Ya CHP yıpranmazsa ve daha da güçlenirse?
Siyasal İslamcıların da, Amerikan menşeli ırkçıların da gönlünde yatan aslan CHP’yi kapatmak. Gel gör ki, kuruluşundan bu yana ‘parti kapatmaya karşı durduğunu’ iddia eden AK Parti için bu hiç de kolay bir iş değil.
MHP daha net bir tutum alabilir, ancak bu kez tabanı sorun çıkarabilir. Zira öyle ya da böyle cumhuriyetin kurucu değerlerinden hepsine olmasa bile bir bölümüne sahip çıkan bir tabanı var MHP’nin ve yine öyle ya da böyle bu kurucu değerleri hayata geçiren kurucu partiyi kapatmak öyle kolay kolay altına girilecek bir yük değil. Bu Cumhur İttifakı, HDP’yi bile kapatmak konusunda yan çizmek zorunda kalmışken hem de…

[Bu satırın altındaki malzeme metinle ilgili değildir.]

-- pv_equiv track=rewrite | github.com/chaewon-k/Algorithm-Practice | ETC/temp1/1번.py | solution
-- ===== SOURCE A (Python) =====
-- def solution(m,k):
--     answer = ''
--     j = 0
--     for i in range(len(m)):
--         if j == len(k):
--             answer += m[i:]
--             break
--         if m[i] == k[j]:
--             j += 1
--         else:
--             answer += m[i]
--     return answer
-- ===== SOURCE B (Python) =====
-- def solution(m, k):
--     parts = []
--     start = 0
--     for c in k:
--         idx = m.find(c, start)
--         if idx == -1:
--             parts.append(m[start:])
--             break
--         parts.append(m[start:idx])
--         start = idx + 1
--     else:
--         parts.append(m[start:])
--     return ''.join(parts)
-- ===== Notes on version B (the rewrite author's own statement) =====
-- stated objective: alternative
-- what changed: B iterates over the characters of k, using str.find with a cursor into m and slice appends, instead of A's char-by-char scan of m with a pointer into k.
import Mathlib
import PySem

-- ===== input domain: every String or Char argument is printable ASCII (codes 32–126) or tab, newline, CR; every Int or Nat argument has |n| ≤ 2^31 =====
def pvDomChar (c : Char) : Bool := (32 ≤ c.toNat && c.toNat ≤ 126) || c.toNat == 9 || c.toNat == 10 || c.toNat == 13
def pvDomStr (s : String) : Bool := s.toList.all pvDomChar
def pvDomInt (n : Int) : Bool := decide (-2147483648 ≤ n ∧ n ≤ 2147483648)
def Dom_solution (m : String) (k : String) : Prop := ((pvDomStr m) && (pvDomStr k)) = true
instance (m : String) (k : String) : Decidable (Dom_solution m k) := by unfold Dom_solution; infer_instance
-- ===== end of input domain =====

-- B removes the characters of k from m by subsequence matching via str.find/slicing
-- instead of A's char-by-char scan; same behaviour, alternative decomposition.

-- ===== PORT A =====
-- A's for-loop over range(len(m)) with early break, state (i, j); 'answer += x'
-- becomes consing/appending x in front of the recursion's result.
def solA_loop (mc kc : List Char) (i j : Nat) : List Char :=
  if _h : i < mc.length then
    if j = kc.length then mc.drop i                 -- answer += m[i:]; break
    else if mc.getD i ' ' = kc.getD j ' ' then solA_loop mc kc (i+1) (j+1)
    else mc.getD i ' ' :: solA_loop mc kc (i+1) j   -- answer += m[i]
  else []
termination_by mc.length - i

def solution (m : String) (k : String) : String :=
  String.ofList (solA_loop m.toList k.toList 0 0)

-- ===== PORT B =====
-- m.find(c, start): first index ≥ start where m[idx] = c (none = -1). Exact port.
def findFrom (mc : List Char) (c : Char) (s : Nat) : Option Nat :=
  if _h : s < mc.length then
    if mc.getD s ' ' = c then some s else findFrom mc c (s+1)
  else none
termination_by mc.length - s

-- B's for-loop over the characters of k; m[start:idx] is take/drop (start ≤ idx, exact here).
def solB_loop (mc : List Char) (start : Nat) : List Char → List Char
  | [] => mc.drop start                              -- parts.append(m[start:]) after the loop
  | c :: rest =>
    match findFrom mc c start with
    | none => mc.drop start                          -- parts.append(m[start:]); break
    | some idx => (mc.drop start).take (idx - start) ++ solB_loop mc (idx+1) rest

def solution_alt (m : String) (k : String) : String :=
  String.ofList (solB_loop m.toList 0 k.toList)

-- ===== PRECONDITION & SPEC =====
def Spec_solution (m : String) (k : String) (out : String) : Prop := out = solution_alt m k
instance (m : String) (k : String) (out : String) : Decidable (Spec_solution m k out) := by unfold Spec_solution; infer_instance

-- ===== CLAIM (what is proved, stated in full; the proofs are below) =====
def Claim_equal_solution : Prop := ∀ (m : String) (k : String), Dom_solution m k → Spec_solution m k (solution m k)

-- ===== LEMMAS AND PROOFS =====

lemma solB_loop_cons (mc : List Char) (s : Nat) (c : Char) (rest : List Char) :
    solB_loop mc s (c :: rest) =
      match findFrom mc c s with
      | none => mc.drop s
      | some idx => (mc.drop s).take (idx - s) ++ solB_loop mc (idx+1) rest := rfl

lemma solB_loop_past (mc : List Char) (i : Nat) (hi : mc.length ≤ i) :
    ∀ ks, solB_loop mc i ks = [] := by
  intro ks
  cases ks with
  | nil => simp [solB_loop, List.drop_eq_nil_iff.mpr hi]
  | cons c rest =>
    have hf : findFrom mc c i = none := by rw [findFrom]; simp; omega
    rw [solB_loop_cons, hf]
    simp [List.drop_eq_nil_iff.mpr hi]

lemma findFrom_ge (mc : List Char) (c : Char) :
    ∀ n s idx, mc.length - s ≤ n → findFrom mc c s = some idx → s ≤ idx := by
  intro n
  induction n with
  | zero =>
    intro s idx hn hf
    rw [findFrom] at hf
    have : ¬ s < mc.length := by omega
    simp [this] at hf
  | succ n ih =>
    intro s idx hn hf
    rw [findFrom] at hf
    by_cases hs : s < mc.length
    · simp only [hs, dite_true] at hf
      by_cases he : mc.getD s ' ' = c
      · rw [if_pos he] at hf
        injection hf with h
        omega
      · rw [if_neg he] at hf
        have := ih (s+1) idx (by omega) hf
        omega
    · simp [hs] at hf

lemma solB_skip (mc : List Char) (c : Char) (rest : List Char) (i : Nat)
    (hi : i < mc.length) (hne : ¬ mc[i] = c) :
    solB_loop mc i (c :: rest) = mc[i] :: solB_loop mc (i+1) (c :: rest) := by
  have hdrop : mc.drop i = mc[i] :: mc.drop (i+1) := List.drop_eq_getElem_cons hi
  have hf : findFrom mc c i = findFrom mc c (i+1) := by
    rw [findFrom]; simp [hi, hne]
  rw [solB_loop_cons, solB_loop_cons, hf]
  cases hcase : findFrom mc c (i+1) with
  | none => rw [hdrop]
  | some idx =>
    have hge := findFrom_ge mc c mc.length (i+1) idx (by omega) hcase
    have harith : idx - i = (idx - (i+1)) + 1 := by omega
    show List.take (idx - i) (List.drop i mc) ++ solB_loop mc (idx+1) rest
        = mc[i] :: (List.take (idx - (i+1)) (List.drop (i+1) mc) ++ solB_loop mc (idx+1) rest)
    rw [hdrop, harith, List.take_succ_cons, List.cons_append]

lemma loop_eq (mc kc : List Char) :
    ∀ n i j, mc.length - i ≤ n → j ≤ kc.length →
      solA_loop mc kc i j = solB_loop mc i (kc.drop j) := by
  intro n
  induction n with
  | zero =>
    intro i j hn _
    have hi : ¬ i < mc.length := by omega
    rw [solA_loop]
    simp only [hi, dite_false]
    rw [solB_loop_past mc i (by omega)]
  | succ n ih =>
    intro i j hn hj
    rw [solA_loop]
    by_cases hi : i < mc.length
    · simp only [hi, dite_true]
      by_cases hjl : j = kc.length
      · subst hjl
        rw [List.drop_length, if_pos rfl]
        rfl
      · have hjlt : j < kc.length := by omega
        have hkd : kc.drop j = kc[j] :: kc.drop (j+1) := List.drop_eq_getElem_cons hjlt
        have hkget : kc.getD j ' ' = kc[j] := List.getD_eq_getElem kc ' ' hjlt
        have hmget : mc.getD i ' ' = mc[i] := List.getD_eq_getElem mc ' ' hi
        simp only [hjl, if_false]
        by_cases heq : mc.getD i ' ' = kc.getD j ' '
        · have heq' : mc[i] = kc[j] := by rw [← hmget, heq, hkget]
          simp only [heq, if_true]
          have hf : findFrom mc kc[j] i = some i := by
            rw [findFrom]; simp [hi, heq']
          rw [hkd, solB_loop_cons, hf]
          simp [ih (i+1) (j+1) (by omega) (by omega)]
        · have hne' : ¬ mc[i] = kc[j] := by rw [← hmget, ← hkget]; exact heq
          simp only [heq, if_false]
          rw [hkd, solB_skip mc kc[j] (kc.drop (j+1)) i hi hne', ← hkd, hmget]
          rw [ih (i+1) j (by omega) hj]
    · simp only [hi, dite_false]
      rw [solB_loop_past mc i (by omega)]

-- ===== VERDICT (by name: the statement is the Claim_ definition above) =====
theorem solution_spec : Claim_equal_solution := by
  intro m k _
  unfold Spec_solution solution solution_alt
  rw [loop_eq m.toList k.toList (m.toList.length) 0 0 (by omega) (by omega)]
  rfl
-- ===== VERDICT (by name: the statement is the Claim_ definition above) =====
theorem count_number_of_articles_with_all_words_spec : Claim_equal_count_number_of_articles_with_all_words := by
  intro articles _ hpre
  unfold Spec_count_number_of_articles_with_all_words
  have hb : count_number_of_articles_with_all_words_alt articles = pvCanon articles :=
    pvB_main articles
  rw [hb]
  cases articles with
  | nil => exact absurd rfl hpre
  | cons h t =>
    show ((PySem.Dict.counter (t.foldl (· ++ ·) h)).keys.foldl
        (fun res word => (h :: t).foldl (pvStepA word) res) PySem.Dict.empty).items
      = pvCanon (h :: t)
    rw [pvReduce_eq_flatten, PySem.Dict.keys_counter]
    rw [pvOuterA (h :: t) (PySem.Set.ofList (h :: t).flatten) PySem.Dict.empty
      (PySem.Set.nodup_ofList _)
      (fun w hwm => List.mem_flatten.1 ((PySem.Set.mem_ofList _ w).1 hwm))
      (fun w _ => by simp [PySem.Dict.keys, PySem.Dict.empty])]
    simp [pvCanon, PySem.Dict.empty]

Ancak iki yıl boyunca, CHP’nin gücünü bölmek, ataklarını engellemek, mümkünse parti içinde bölünme yaratmak için bu ‘kapatma’ süreci’ni fırsat olarak gördükleri aşikâr. Eğer böyle düşünmüyor olsalardı, İstanbul Cumhuriyet Başsavcılığı eliyle bu bildirimi yapmaya kalkışmazlardı.
Bu son atımlık barut keseden erken çıktı
Aylardır süren ‘kurultay iptali’ süreci, CHP’nin büyük oranda kilitlenmesine, bölünmenin eşiğine gelmesine yol açmıştı. Bugüne kadar başta partinin genel başkanı Özgür Özel’in olağanüstü performansı sayesinde parti kadroları konsolide olmasa CHP kan kaybedebilirdi.

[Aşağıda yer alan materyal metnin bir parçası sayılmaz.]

-- pv_equiv track=rewrite | github.com/NobuyukiInoue/LeetCode | Problems/1100-1199/1156_Swap_For_Longest_Repeated_Character_Substring/Project_Python3/Swap_For_Longest_Repeated_Character_Substring.py | maxRepOpt1
-- ===== SOURCE A (Python) =====
-- import collections
-- import itertools
--
-- def maxRepOpt1(text):
--     # 56ms
--     A = [[c, len(list(g))] for c, g in itertools.groupby(text)]
--     count = collections.Counter(text)
--     res = max(min(k + 1, count[c]) for c, k in A)
--     for i in range(1, len(A) - 1):
--         if A[i - 1][0] == A[i + 1][0] and A[i][1] == 1:
--             res = max(res, min(A[i - 1][1] + A[i + 1][1] + 1, count[A[i + 1][0]]))
--     return res
-- ===== SOURCE B (Python) =====
-- import collections
--
-- def maxRepOpt1(text):
--     # Per-character one-pass scan: for each distinct character c, sweep text
--     # keeping cur = length of the current block of c's, prev = length of the
--     # previous block of c's if it is separated from the current position by
--     # exactly one non-c character; every c seen proposes min(prev+cur+1, count[c]).
--     # No run-length encoding is built. Returns 0 on "".
--     count = collections.Counter(text)
--     best = 0
--     for c in count:
--         prev = 0
--         cur = 0
--         adj = False
--         for ch in text:
--             if ch == c:
--                 cur += 1
--                 adj = True
--                 best = max(best, min(prev + cur + 1, count[c]))
--             else:
--                 prev = cur if adj else 0
--                 cur = 0
--                 adj = False
--     return best
-- ===== Notes on version B (the rewrite author's own statement) =====
-- stated objective: alternative
-- what changed: B drops A's run-length grouping entirely: for each distinct character c it makes one prev/cur sweep over the text (prev = previous block of c separated by exactly one other character), maxing min(prev+cur+1, count[c]) at every c; A instead builds the groupby run list and merges adjacent runs by index.
import Mathlib
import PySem

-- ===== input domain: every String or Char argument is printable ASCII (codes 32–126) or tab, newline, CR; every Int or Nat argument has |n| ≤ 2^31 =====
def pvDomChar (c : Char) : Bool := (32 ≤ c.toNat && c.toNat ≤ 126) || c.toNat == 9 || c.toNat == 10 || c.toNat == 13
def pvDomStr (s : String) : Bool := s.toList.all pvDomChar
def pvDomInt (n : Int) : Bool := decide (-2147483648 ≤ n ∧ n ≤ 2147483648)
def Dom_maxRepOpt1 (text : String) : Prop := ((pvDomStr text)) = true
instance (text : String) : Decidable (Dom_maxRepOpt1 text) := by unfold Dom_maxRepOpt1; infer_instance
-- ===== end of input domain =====

-- B replaces A's run-length grouping + merge loop by a per-distinct-character one-pass
-- prev/cur scan of the text (no run-length encoding is built); an alternative of similar cost.

-- ===== PORT A =====
-- itertools.groupby(text) rendered as [[c, len(list(g))] …]: take the maximal equal prefix, recurse
def runsA (cs : List Char) : List (Char × Int) :=
  match cs with
  | [] => []
  | c :: rest =>
      (c, 1 + ((rest.takeWhile (· == c)).length : Int)) :: runsA (rest.dropWhile (· == c))
termination_by cs.length
decreasing_by
  have := List.length_dropWhile_le (· == c) rest
  simp
  omega

def maxRepOpt1 (text : String) : Int :=
  let A := runsA text.toList
  let count := PySem.Dict.counter text.toList
  -- max(...) over an empty generator raises ValueError: Pre_ excludes "", the .getD 0 is never taken there
  let res := (PySem.List.max? (A.map (fun p => min (p.2 + 1) (count.getD p.1 0))) (fun x => x)).getD 0
  (PySem.List.pyRange 1 ((A.length : Int) - 1) 1).foldl
    (fun res i =>
      if (PySem.List.pyGetD A (i - 1) (' ', 0)).1 == (PySem.List.pyGetD A (i + 1) (' ', 0)).1
          && (PySem.List.pyGetD A i (' ', 0)).2 == 1 then
        max res (min ((PySem.List.pyGetD A (i - 1) (' ', 0)).2 + (PySem.List.pyGetD A (i + 1) (' ', 0)).2 + 1)
                     (count.getD (PySem.List.pyGetD A (i + 1) (' ', 0)).1 0))
      else res) res

-- ===== PORT B =====
-- Source B's inner loop body: state (prev, cur, adj, best)
def innerStep (cnt : Int) (c : Char) (st : Int × Int × Bool × Int) (ch : Char) : Int × Int × Bool × Int :=
  if ch == c then (st.1, st.2.1 + 1, true, max st.2.2.2 (min (st.1 + (st.2.1 + 1) + 1) cnt))
  else ((if st.2.2.1 then st.2.1 else 0), 0, false, st.2.2.2)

Ancak Cumhur İttifakının evindeki hesap çarşıya uymadı! CHP kan kaybetmedi, tersine desteğini artırdı. Hele ki o saçma sapan kayyım hamlesi partide birliği güçlendirdi. Biraz da beceriksiz Gürsel Tekin ve ekibi sayesinde…

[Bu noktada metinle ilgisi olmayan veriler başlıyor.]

-- B restructures A (running bullet counter + flat list with "" separators) into two passes:
-- group lines into sections, then render ≤ max(0, max_bullets) bullets per section and join
-- non-empty sections with blank lines; same return value, objective: alternative decomposition.

-- ===== PORT A =====
-- loop body of A's single pass: state = (cleaned_lines, current_bullet_count)
def pvStepA (mb : Int) (st : List String × Int) (raw : String) : List String × Int :=
  let line := PySem.Str.strip raw
  if line = "" then st
  else if PySem.Str.startswith line "- " || PySem.Str.startswith line "* " then
    if st.2 < mb then (st.1 ++ [line], st.2 + 1) else st
  else
    ((if st.1 = [] then st.1 else st.1 ++ [""]) ++ [line], 0)

def enforce_bullet_limit (text : String) (max_bullets : Int) : String :=
  -- text.split('\n'): sep "\n" ≠ "" so split? is `some`; getD is exact here
  let lines := (PySem.Str.split? text "\n").getD []
  let st := lines.foldl (pvStepA max_bullets) ([], 0)
  PySem.Str.join "\n" st.1

-- ===== PORT B =====
-- B state: (finished groups, current group); a group = (optional header, its bullets)
def pvStepB (st : List (Option String × List String) × Option (Option String × List String))
    (raw : String) : List (Option String × List String) × Option (Option String × List String) :=
  let line := PySem.Str.strip raw
  if line = "" then st
  else if PySem.Str.startswith line "- " || PySem.Str.startswith line "* " then
    match st.2 with
    | none => (st.1, some (none, [line]))
    | some (h, bs) => (st.1, some (h, bs ++ [line]))
  else
    match st.2 with
    | none => (st.1, some (some line, []))
    | some c => (st.1 ++ [c], some (some line, []))

-- ([header] if header is not None else []) + bullets[:limit]
def pvRender (limit : Int) (g : Option String × List String) : List String :=
  (match g.1 with | some h => [h] | none => []) ++ PySem.List.slice g.2 none (some limit)

def pvStepBlocks (limit : Int) (blocks : List String) (g : Option String × List String) : List String :=
  let sec := pvRender limit g
  if sec = [] then blocks else blocks ++ [PySem.Str.join "\n" sec]

def enforce_bullet_limit_alt (text : String) (max_bullets : Int) : String :=
  let st := ((PySem.Str.split? text "\n").getD []).foldl pvStepB ([], none)
  let groups := st.1 ++ (match st.2 with | none => [] | some c => [c])
  let limit := max 0 max_bullets
  let blocks := groups.foldl (pvStepBlocks limit) []
  PySem.Str.join "\n\n" blocks

-- ===== PRECONDITION & SPEC =====
def Spec_enforce_bullet_limit (text : String) (max_bullets : Int) (out : String) : Prop := out = enforce_bullet_limit_alt text max_bullets
instance (text : String) (max_bullets : Int) (out : String) : Decidable (Spec_enforce_bullet_limit text max_bullets out) := by unfold Spec_enforce_bullet_limit; infer_instance

-- ===== CLAIM (what is proved, stated in full; the proofs are below) =====
def Claim_equal_enforce_bullet_limit : Prop := ∀ (text : String) (max_bullets : Int), Dom_enforce_bullet_limit text max_bullets → Spec_enforce_bullet_limit text max_bullets (enforce_bullet_limit text max_bullets)

-- ===== LEMMAS AND PROOFS =====

-- flatten a list of blocks, separating consecutive blocks by the element e
def pvFlat {α : Type} (e : α) : List (List α) → List α
  | [] => []
  | [b] => b
  | b :: c :: rest => b ++ e :: pvFlat e (c :: rest)

-- the non-empty rendered sections
def pvBlocksOf (limit : Int) (gs : List (Option String × List String)) : List (List String) :=
  (gs.map (pvRender limit)).filter (· ≠ [])

def pvOptList {α : Type} : Option α → List α
  | none => []
  | some c => [c]

-- invariant on B's loop state
def pvGoodB (st : List (Option String × List String) × Option (Option String × List String)) : Prop :=
  match st.2 with
  | none => st.1 = []
  | some (none, bs) => st.1 = [] ∧ bs ≠ []
  | some (some _, _) => True

-- abstraction: B's state viewed as A's state
def pvAbs (mb : Int) (st : List (Option String × List String) × Option (Option String × List String)) :
    List String × Int :=
  (pvFlat "" (pvBlocksOf (max 0 mb) (st.1 ++ pvOptList st.2)),
   match st.2 with
   | none => 0
   | some (_, bs) => min (bs.length : Int) (max 0 mb))

theorem pvFlat_append {α : Type} (e : α) (X : List (List α)) (b : List α) :
    pvFlat e (X ++ [b]) = pvFlat e X ++ (if X = [] then [] else [e]) ++ b := by
  induction X with
  | nil => simp [pvFlat]
  | cons x X ih =>
    cases X with
    | nil => simp [pvFlat]
    | cons y Y =>
      rw [show (x :: y :: Y) ++ [b] = x :: ((y :: Y) ++ [b]) by simp]
      rw [show (y :: Y) ++ [b] = y :: (Y ++ [b]) by simp, pvFlat]
      rw [show y :: (Y ++ [b]) = (y :: Y) ++ [b] by simp, ih]
      simp [pvFlat]

theorem pvFlat_eq_nil {α : Type} (e : α) (B : List (List α)) (h : ∀ b ∈ B, b ≠ []) :
    pvFlat e B = [] ↔ B = [] := by
  cases B with
  | nil => simp [pvFlat]
  | cons b rest =>
    cases rest with
    | nil =>
      simp only [pvFlat]
      have := h b (by simp)
      simp [this]
    | cons c r =>
      simp only [pvFlat]
      have := h b (by simp)
      constructor
      · intro hh; exact absurd (List.append_eq_nil_iff.mp hh).1 this
      · intro hh; cases hh

theorem pvBlocksOf_append (limit : Int) (gs : List (Option String × List String))
    (g : Option String × List String) :
    pvBlocksOf limit (gs ++ [g]) =
      pvBlocksOf limit gs ++ (if pvRender limit g = [] then [] else [pvRender limit g]) := by
  simp only [pvBlocksOf, List.map_append, List.filter_append, List.map_cons, List.map_nil]
  split_ifs with h <;> simp [List.filter, h]

theorem pvBlocks_nonempty (limit : Int) (gs : List (Option String × List String)) :
    ∀ b ∈ pvBlocksOf limit gs, b ≠ [] := by
  intro b hb
  have := List.of_mem_filter hb
  simpa using this

theorem pvAbs_some (mb : Int) (gs : List (Option String × List String)) (h : Option String)
    (bs : List String) :
    pvAbs mb (gs, some (h, bs)) =
      (pvFlat "" (pvBlocksOf (max 0 mb) (gs ++ [(h, bs)])), min (bs.length : Int) (max 0 mb)) := rfl

theorem pvAbs_none (mb : Int) (gs : List (Option String × List String)) :
    pvAbs mb (gs, none) = (pvFlat "" (pvBlocksOf (max 0 mb) gs), 0) := by
  simp [pvAbs, pvOptList]

theorem pvFlat_last_append (X : List (List String)) (r : List String) (x : String) :
    pvFlat "" (X ++ [r ++ [x]]) = pvFlat "" (X ++ [r]) ++ [x] := by
  rw [pvFlat_append, pvFlat_append]
  simp

theorem pvRender_eq (mb : Int) (hdr : Option String) (bs : List String) :
    pvRender (max 0 mb) (hdr, bs) =
      (match hdr with | some h => [h] | none => []) ++ bs.take (max 0 mb).toNat := by
  unfold pvRender
  rw [PySem.List.slice_to _ (le_max_left 0 mb)]

-- one step of B simulates one step of A through the abstraction
theorem pvStep_sim (mb : Int) (st : List (Option String × List String) × Option (Option String × List String))
    (raw : String) (hG : pvGoodB st) :
    pvGoodB (pvStepB st raw) ∧ pvAbs mb (pvStepB st raw) = pvStepA mb (pvAbs mb st) raw := by
  obtain ⟨gs, cur⟩ := st
  unfold pvStepB pvStepA
  dsimp only
  by_cases hline : PySem.Str.strip raw = ""
  · rw [if_pos hline, if_pos hline]
    exact ⟨hG, rfl⟩
  rw [if_neg hline, if_neg hline]
  by_cases hbul : (PySem.Str.startswith (PySem.Str.strip raw) "- "
      || PySem.Str.startswith (PySem.Str.strip raw) "* ") = true
  · rw [if_pos hbul, if_pos hbul]
    cases cur with
    | none =>
      have hgs : gs = [] := hG
      subst hgs
      refine ⟨⟨rfl, by simp⟩, ?_⟩
      rw [pvAbs_none, pvAbs_some]
      by_cases hpos : (0 : Int) < mb
      · rw [if_pos (by simpa [pvBlocksOf, pvFlat] using hpos)]
        have htake : List.take (max 0 mb).toNat [PySem.Str.strip raw] = [PySem.Str.strip raw] :=
          List.take_of_length_le (by simp; omega)
        simp [pvBlocksOf, pvRender_eq, htake, pvFlat]
        omega
      · rw [if_neg (by simpa [pvBlocksOf, pvFlat] using hpos)]
        have hz : (max 0 mb).toNat = 0 := by omega
        simp [pvBlocksOf, pvRender_eq, hz, pvFlat]
        omega
    | some c =>
      obtain ⟨h, bs⟩ := c
      have hGnew : pvGoodB (gs, some (h, bs ++ [PySem.Str.strip raw])) := by
        cases h with
        | none => exact ⟨hG.1, by simp⟩
        | some a => trivial
      refine ⟨hGnew, ?_⟩
      rw [pvAbs_some, pvAbs_some]
      have hiff : (min (bs.length : Int) (max 0 mb) < mb) ↔ ((bs.length : Int) < max 0 mb) := by omega
      by_cases hkeep : (bs.length : Int) < max 0 mb
      · rw [if_pos (hiff.mpr hkeep)]
        have hrne : pvRender (max 0 mb) (h, bs) ≠ [] := by
          rw [pvRender_eq]
          cases h with
          | some a => simp
          | none =>
            have hbs : bs ≠ [] := hG.2
            have : bs.take (max 0 mb).toNat ≠ [] := by
              intro hnil
              rcases List.take_eq_nil_iff.mp hnil with h0 | h0
              · omega
              · exact hbs h0
            simpa using this
        have htake1 : List.take (max 0 mb).toNat bs = bs :=
          List.take_of_length_le (by omega)
        have htake2 : List.take (max 0 mb).toNat (bs ++ [PySem.Str.strip raw])
            = bs ++ [PySem.Str.strip raw] :=
          List.take_of_length_le (by simp; omega)
        have hr2 : pvRender (max 0 mb) (h, bs ++ [PySem.Str.strip raw])
            = pvRender (max 0 mb) (h, bs) ++ [PySem.Str.strip raw] := by
          rw [pvRender_eq, pvRender_eq, htake1, htake2]
          simp
        rw [pvBlocksOf_append, pvBlocksOf_append, hr2]
        rw [if_neg (by simp [hrne]), if_neg hrne]
        rw [pvFlat_last_append]
        refine Prod.ext rfl ?_
        simp only
        have : ((bs ++ [PySem.Str.strip raw]).length : Int) = (bs.length : Int) + 1 := by simp
        rw [this]
        omega
      · rw [if_neg (fun hc => hkeep (hiff.mp hc))]
        have htake : List.take (max 0 mb).toNat (bs ++ [PySem.Str.strip raw])
            = List.take (max 0 mb).toNat bs :=
          List.take_append_of_le_length (by omega)
        have hr2 : pvRender (max 0 mb) (h, bs ++ [PySem.Str.strip raw])
            = pvRender (max 0 mb) (h, bs) := by
          rw [pvRender_eq, pvRender_eq, htake]
        rw [pvBlocksOf_append, pvBlocksOf_append, hr2]
        refine Prod.ext rfl ?_
        simp only
        have : ((bs ++ [PySem.Str.strip raw]).length : Int) = (bs.length : Int) + 1 := by simp
        rw [this]
        omega
  · rw [if_neg hbul, if_neg hbul]
    have hrline : pvRender (max 0 mb) (some (PySem.Str.strip raw), []) = [PySem.Str.strip raw] := by
      rw [pvRender_eq]
      simp
    cases cur with
    | none =>
      have hgs : gs = [] := hG
      subst hgs
      refine ⟨trivial, ?_⟩
      rw [pvAbs_none, pvAbs_some]
      have hB : pvBlocksOf (max 0 mb) ([] : List (Option String × List String)) = [] := rfl
      rw [hB]
      rw [show ([] : List (Option String × List String)) ++ [(some (PySem.Str.strip raw), [])]
          = [(some (PySem.Str.strip raw), [])] by simp]
      simp only [pvBlocksOf, List.map_cons, List.map_nil, hrline]
      simp [pvFlat]
    | some c =>
      refine ⟨trivial, ?_⟩
      obtain ⟨h, bs⟩ := c
      rw [pvAbs_some, pvAbs_some]
      rw [show gs ++ [(h, bs)] ++ [(some (PySem.Str.strip raw), [])]
          = (gs ++ [(h, bs)]) ++ [(some (PySem.Str.strip raw), [])] by simp]
      rw [pvBlocksOf_append, hrline, if_neg (by simp)]
      rw [pvFlat_append]
      refine Prod.ext ?_ (by simp)
      simp only
      by_cases hBnil : pvBlocksOf (max 0 mb) (gs ++ [(h, bs)]) = []
      · rw [if_pos ((pvFlat_eq_nil "" _ (pvBlocks_nonempty _ _)).mpr hBnil)]
        simp [hBnil, pvFlat]
      · rw [if_neg (fun hc => hBnil ((pvFlat_eq_nil "" _ (pvBlocks_nonempty _ _)).mp hc))]
        simp [hBnil]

Büyük olasılıkla bu ‘kapatma davası’ meselesi de CHP’nin hem birliğini pekiştirecek hem de siyaset yapma biçimini radikalleştirecek. Yani yine sinsice hazırlanan kumpaslar AK Parti ve MHP’nin oy kaybetmesine sebep olacak.
Belki Ekrem İmamoğlu 2027’de cumhurbaşkanı adayı olamayacak. İktidar İmamoğlu’nu hapiste tutabilir bu doğru. Peki ama anketlerden de anlaşılacağı üzere İmamoğlu’ndan üç-dört puan fazla oy potansiyeline sahip Mansur Yavaş’ı ne yapacaklar?
Diyelim binbir kumpasla ona da siyaset yasağı getirdiler. Ya Özgür Özel, o da Recep Tayyip Erdoğan’a karşı seçimi rahat kazanır. Dahasını söyleyeyim, Özel’i yasaklasalar, herhangi bir CHP’li büyükşehir belediye başkanının bile sandıkta Erdoğan’ı geride bırakma ihtimali var artık!
Koz sandıkları şey ülkeyi batırabilir
Durum bu; AK Parti ve MHP erimiyor sadece, AK Parti Genel Başkanının muhafazakâr seçmen nezdinde karizması da eriyor. İşte bugünkü bildirim hamlesi böyle okunmalı; son seçenek olarak erken seçimlere az bir süre kala CHP’yi kapatma kozunu elde tutmak.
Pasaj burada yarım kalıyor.